Hvammsvegur, 845 Flúðir, Iceland

24 Hot Springs at Secret Lagoon on Golden Circle, Iceland

Surrounding the Secret Lagoon is a short boardwalk where you can enjoy a close up of the hot springs named Básahver and Vaðmálahver (pictured here). These boiling cauldrons often exceed 200° Fahrenheit. They are the source for keeping bathers warm all year with a constant water temperature ranging from 100° to 104° Fahrenheit. The property also has a small geyser. Litli Geysir erupts every few minutes.

Hvammsvegur, 845 Flúðir, Iceland

25 Landscape at Secret Lagoon on Golden Circle, Iceland

The Secret Lagoon is located in Flúðir, a small town of less than 800 people. The Litla-Laxá river bubbles past geothermal features as it winds through lush countryside. Walking paths are available near the thermal bath and in town as far as the 520 foot summit of Miðfell hill. This is a scenic place to stretch your legs or commit to a longer hike.
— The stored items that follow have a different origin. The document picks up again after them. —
-- pv_equiv track=rewrite | github.com/gru13/gru-module | scratch/ZJy.py | marsExploration
-- ===== SOURCE A (Python) =====
-- def marsExploration(s):
--     n=3
--     dive=[s[i:i+n]for i in range(0, len(s), n)]
--     n=dive.count('SOS')
--     for a in range(n):
--         dive.remove('SOS')
--     l=str()
--     for a in dive:
--         l+=a
--     dive=[a for a in l]
--     for a in range(dive.count('S')):
--         dive.remove('S')
--     for a in range(dive.count('O')):
--         dive.remove('O')
--     return len(dive)
-- ===== SOURCE B (Python) =====
-- def marsExploration(s):
--     return len(s) - s.count('S') - s.count('O')
-- ===== Notes on version B (the rewrite author's own statement) =====
-- stated objective: faster
-- what changed: A builds the 3-char chunk list, repeatedly calls list.remove to delete the 'SOS' chunks and then every 'S' and 'O' character of the concatenation; B uses the closed form len(s) - s.count('S') - s.count('O'), valid because the removed 'SOS' chunks contain only 'S' and 'O' characters.
import Mathlib
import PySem

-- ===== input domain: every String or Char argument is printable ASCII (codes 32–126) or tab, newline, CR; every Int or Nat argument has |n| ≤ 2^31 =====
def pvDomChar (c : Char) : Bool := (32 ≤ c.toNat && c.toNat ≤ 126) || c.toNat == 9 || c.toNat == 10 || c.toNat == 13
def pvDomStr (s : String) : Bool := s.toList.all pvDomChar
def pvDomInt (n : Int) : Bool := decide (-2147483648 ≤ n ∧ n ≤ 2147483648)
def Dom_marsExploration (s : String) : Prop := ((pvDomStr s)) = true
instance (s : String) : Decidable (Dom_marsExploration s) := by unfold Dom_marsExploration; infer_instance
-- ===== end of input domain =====

-- B replaces A's build-chunks/remove-'SOS'/concatenate/remove-'S'-and-'O' pipeline by the
-- closed form len(s) - s.count('S') - s.count('O'): the removed 'SOS' chunks contain only
-- 'S' and 'O', so every surviving character is exactly a non-'S'/'O' character of s (objective: faster).

-- ===== PORT A =====
def marsExploration (s : String) : Int :=
  let cs := s.toList
  let dive := (PySem.List.pyRange 0 (cs.length : Int) 3).map
      (fun i => PySem.List.slice cs (some i) (some (i + 3)))
  let n := PySem.List.count dive "SOS".toList
  let dive := (PySem.List.pyRange 0 (n : Int) 1).foldl
      (fun d _ => (PySem.List.remove? d "SOS".toList).getD d) dive
  let l := dive.foldl (fun acc a => acc ++ a) ([] : List Char)
  let dive2 := l.map (fun a => a)
  let dive3 := (PySem.List.pyRange 0 ((PySem.List.count dive2 'S' : Nat) : Int) 1).foldl
      (fun d _ => (PySem.List.remove? d 'S').getD d) dive2
  let dive4 := (PySem.List.pyRange 0 ((PySem.List.count dive3 'O' : Nat) : Int) 1).foldl
      (fun d _ => (PySem.List.remove? d 'O').getD d) dive3
  ((dive4.length : Nat) : Int)

-- ===== PORT B =====
def marsExploration_alt (s : String) : Int :=
  PySem.Str.len s - ((PySem.Str.count s "S" : Nat) : Int)
    - ((PySem.Str.count s "O" : Nat) : Int)

-- ===== PRECONDITION & SPEC =====
def Spec_marsExploration (s : String) (out : Int) : Prop := out = marsExploration_alt s
instance (s : String) (out : Int) : Decidable (Spec_marsExploration s out) := by unfold Spec_marsExploration; infer_instance

-- ===== CLAIM (what is proved, stated in full; the proofs are below) =====
def Claim_equal_marsExploration : Prop := ∀ (s : String), Dom_marsExploration s → Spec_marsExploration s (marsExploration s)

-- ===== LEMMAS AND PROOFS =====

-- a fold whose body ignores the element is an iterate
theorem pv_foldl_const_iterate {α β : Type} (f : α → α) (l : List β) (init : α) :
    l.foldl (fun d _ => f d) init = f^[l.length] init := by
  induction l generalizing init with
  | nil => rfl
  | cons h t ih => simp [List.foldl_cons, ih, Function.iterate_succ_apply]

-- filtering away x is unchanged by erasing one x
theorem pv_filter_erase {α : Type} [BEq α] [LawfulBEq α] (x : α) (d : List α) :
    (d.erase x).filter (fun a => !(a == x)) = d.filter (fun a => !(a == x)) := by
  induction d with
  | nil => rfl
  | cons h t ih =>
    by_cases hx : h = x
    · subst hx; simp
    · have hb : (h == x) = false := by simp [hx]
      simp [hb, ih]

-- removing x count-many times is filtering x out
theorem pv_iterate_remove {α : Type} [BEq α] [LawfulBEq α] (x : α) :
    ∀ (n : Nat) (d : List α), d.count x = n →
    (fun d => (PySem.List.remove? d x).getD d)^[n] d = d.filter (fun a => !(a == x)) := by
  intro n
  induction n with
  | zero =>
    intro d hc
    simp only [Function.iterate_zero, id_eq]
    symm
    apply List.filter_eq_self.mpr
    intro a ha
    have : a ≠ x := by
      intro h
      subst h
      rw [List.count_eq_zero] at hc
      exact hc ha
    simp [this]
  | succ n ih =>
    intro d hc
    have hmem : x ∈ d := by
      have : 0 < d.count x := by omega
      exact List.count_pos_iff.mp this
    rw [Function.iterate_succ_apply]
    have hrem : PySem.List.remove? d x = some (d.erase x) :=
      PySem.List.remove?_eq_some_erase d x hmem
    rw [hrem]
    simp only [Option.getD_some]
    have hcount : (d.erase x).count x = n := by
      rw [List.count_erase_self]; omega
    rw [ih _ hcount, pv_filter_erase]

-- a Python 'for _ in range(d.count(x)): d.remove(x)' loop is a filter
theorem pv_remove_loop {α : Type} [BEq α] [LawfulBEq α] (x : α) (d : List α) :
    (PySem.List.pyRange 0 ((d.count x : Nat) : Int) 1).foldl
      (fun d _ => (PySem.List.remove? d x).getD d) d = d.filter (fun a => !(a == x)) := by
  rw [pv_foldl_const_iterate]
  have hlen : (PySem.List.pyRange 0 ((d.count x : Nat) : Int) 1).length = d.count x := by
    rw [PySem.List.pyRange_zero_natCast]; simp
  rw [hlen]
  exact pv_iterate_remove x _ d rfl

-- Chars.count with a one-character needle is List.count
theorem pv_go_single (c : Char) : ∀ (fuel : Nat) (t : List Char) (acc : Nat), t.length ≤ fuel →
    PySem.Chars.count.go [c] fuel t acc = acc + t.count c := by
  intro fuel
  induction fuel with
  | zero =>
    intro t acc h
    have : t = [] := by cases t <;> simp_all
    subst this; rfl
  | succ n ih =>
    intro t acc h
    cases t with
    | nil => rfl
    | cons hd tl =>
      simp only [PySem.Chars.count.go]
      have hlen : tl.length ≤ n := by simp at h; omega
      by_cases hc : hd = c
      · subst hc
        simp [List.isPrefixOf, ih _ _ hlen]
        omega
      · have : (c == hd) = false := by simp [Ne.symm hc]
        simp [List.isPrefixOf, this, ih _ _ hlen, hc]

theorem pv_count_single (c : Char) (cs : List Char) :
    PySem.Chars.count cs [c] = cs.count c := by
  simp [PySem.Chars.count, pv_go_single c cs.length cs 0 le_rfl]

-- the 3-chunks of cs reassemble to cs
theorem pv_chunks_nat : ∀ (m : Nat) (cs : List Char), cs.length ≤ 3*m →
    ((List.range m).map (fun j => ((cs.drop (3*j)).take 3))).flatten = cs := by
  intro m
  induction m with
  | zero =>
    intro cs h
    have : cs = [] := by cases cs <;> simp_all
    subst this; rfl
  | succ n ih =>
    intro cs h
    rw [List.range_succ_eq_map, List.map_cons, List.map_map, List.flatten_cons]
    have : ((List.range n).map ((fun j => (cs.drop (3*j)).take 3) ∘ Nat.succ))
        = (List.range n).map (fun j => ((cs.drop 3).drop (3*j)).take 3) := by
      apply List.map_congr_left
      intro j _
      simp [Function.comp, List.drop_drop]
      ring_nf
    rw [this, ih (cs.drop 3) (by simp; omega)]
    simp

-- A's chunk list is the 3-chunk list
theorem pv_L (cs : List Char) :
    (PySem.List.pyRange 0 ((cs.length : Nat) : Int) 3).map
      (fun i => PySem.List.slice cs (some i) (some (i + 3)))
      = (List.range (((cs.length : Int) + 2) / 3).toNat).map (fun j => ((cs.drop (3*j)).take 3)) := by
  rw [PySem.List.pyRange_of_pos 0 _ (by norm_num), List.map_map]
  by_cases h0 : (0:Int) < (cs.length : Int)
  · rw [if_pos h0]
    have : ((cs.length:Int) - 0 + 3 - 1) / 3 = ((cs.length:Int) + 2) / 3 := by ring_nf
    rw [this]
    apply List.map_congr_left
    intro j _
    have h3 : (0 + 3 * (j:Int)) = ((3*j : Nat) : Int) := by push_cast; ring
    simp only [Function.comp, h3]
    have h4 : (((3*j : Nat) : Int) + 3) = ((3*j : Nat) : Int) + ((3:Nat) : Int) := by norm_num
    rw [h4, PySem.List.slice_natCast_add]
  · rw [if_neg h0]
    have : cs.length = 0 := by omega
    rw [this]
    norm_num

-- dropping the "SOS" chunks does not change the count of non-'S'/'O' characters
theorem pv_skip (L : List (List Char)) :
    ((L.filter (fun a => !(a == "SOS".toList))).flatten).countP
        (fun a => !(a == 'O') && !(a == 'S'))
      = (L.flatten).countP (fun a => !(a == 'O') && !(a == 'S')) := by
  induction L with
  | nil => rfl
  | cons h t ih =>
    by_cases hs : h = "SOS".toList
    · rw [List.filter_cons_of_neg (by simp [hs]), List.flatten_cons, List.countP_append, ih, hs]
      have : (("SOS".toList).countP (fun a => !(a == 'O') && !(a == 'S'))) = 0 := by decide
      rw [this, Nat.zero_add]
    · rw [List.filter_cons_of_pos (by simpa using hs), List.flatten_cons, List.flatten_cons,
        List.countP_append, List.countP_append, ih]

-- each character is 'S', 'O', or counted
theorem pv_partition (cs : List Char) :
    cs.countP (fun a => !(a == 'O') && !(a == 'S')) + cs.count 'S' + cs.count 'O'
      = cs.length := by
  induction cs with
  | nil => rfl
  | cons h t ih =>
    by_cases hS : h = 'S' <;> by_cases hO : h = 'O' <;>
      simp_all <;> omega

-- ===== VERDICT (by name: the statement is the Claim_ definition above) =====
theorem marsExploration_spec : Claim_equal_marsExploration := by
  intro s _
  simp only [Spec_marsExploration, marsExploration, marsExploration_alt,
    PySem.List.count_eq, List.map_id']
  rw [pv_remove_loop, PySem.List.foldl_append_eq_flatten, List.nil_append,
    pv_remove_loop, pv_remove_loop]
  rw [List.filter_filter, ← List.countP_eq_length_filter, pv_skip, pv_L]
  have hm : (((s.toList.length : Int) + 2) / 3).toNat = (s.toList.length + 2) / 3 := by
    rw [show ((s.toList.length : Int) + 2) = (((s.toList.length + 2 : Nat)) : Int) by push_cast; ring]
    rw [show (3:Int) = ((3:Nat):Int) from rfl, ← Int.natCast_ediv]
    exact Int.toNat_natCast _
  rw [hm, pv_chunks_nat _ _ (by omega)]
  have hp := pv_partition s.toList
  have hS : PySem.Str.count s "S" = s.toList.count 'S' := by
    rw [PySem.Str.count_eq]; exact pv_count_single 'S' s.toList
  have hO : PySem.Str.count s "O" = s.toList.count 'O' := by
    rw [PySem.Str.count_eq]; exact pv_count_single 'O' s.toList
  rw [hS, hO, PySem.Str.len_eq]
  omega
Hvammsvegur, 845 Flúðir, Iceland

26 Þorláksbúð at Skálholt on Golden Circle, Iceland

In 1056, Bishop Ísleifur established his episcopal see at Skálholt. For the next three hundred years, this became the center of Iceland’s Christianity. In 1550, Catholicism was ousted during the Reformation and Bishop Jon Arason was beheaded. Thereafter, it served Lutheran bishops until 1801. The surrounding area was one of Iceland’s largest and wealthiest towns. Today, the Skálholt Cathedral – built in 1963 – stands among the mostly unexcavated ruins. Several relics are on display, including a sarcophagus from 1211. This turf house named Þorláksbúð is a reproduction of how the community’s buildings once appeared.

Skálholti, 801 Selfossi, Iceland

27 Kerid Crater Lake on Golden Circle, Iceland

Your last stop on the Golden Circle is Kerið. This cone volcano erupted in 3500 BC. After cooling, the dome collapsed into the empty magna reservoir and then filled with water. The red-rock cavity measures 885 feet across and is 180 feet deep. Kerid is surrounded by 21 square miles of lava fields named Grímsneshraun. This marvelous crater lake is worth the small admission price. Kerið is located less than ten miles north of Selfoss on Highway 35 in the Western Volcanic Zone.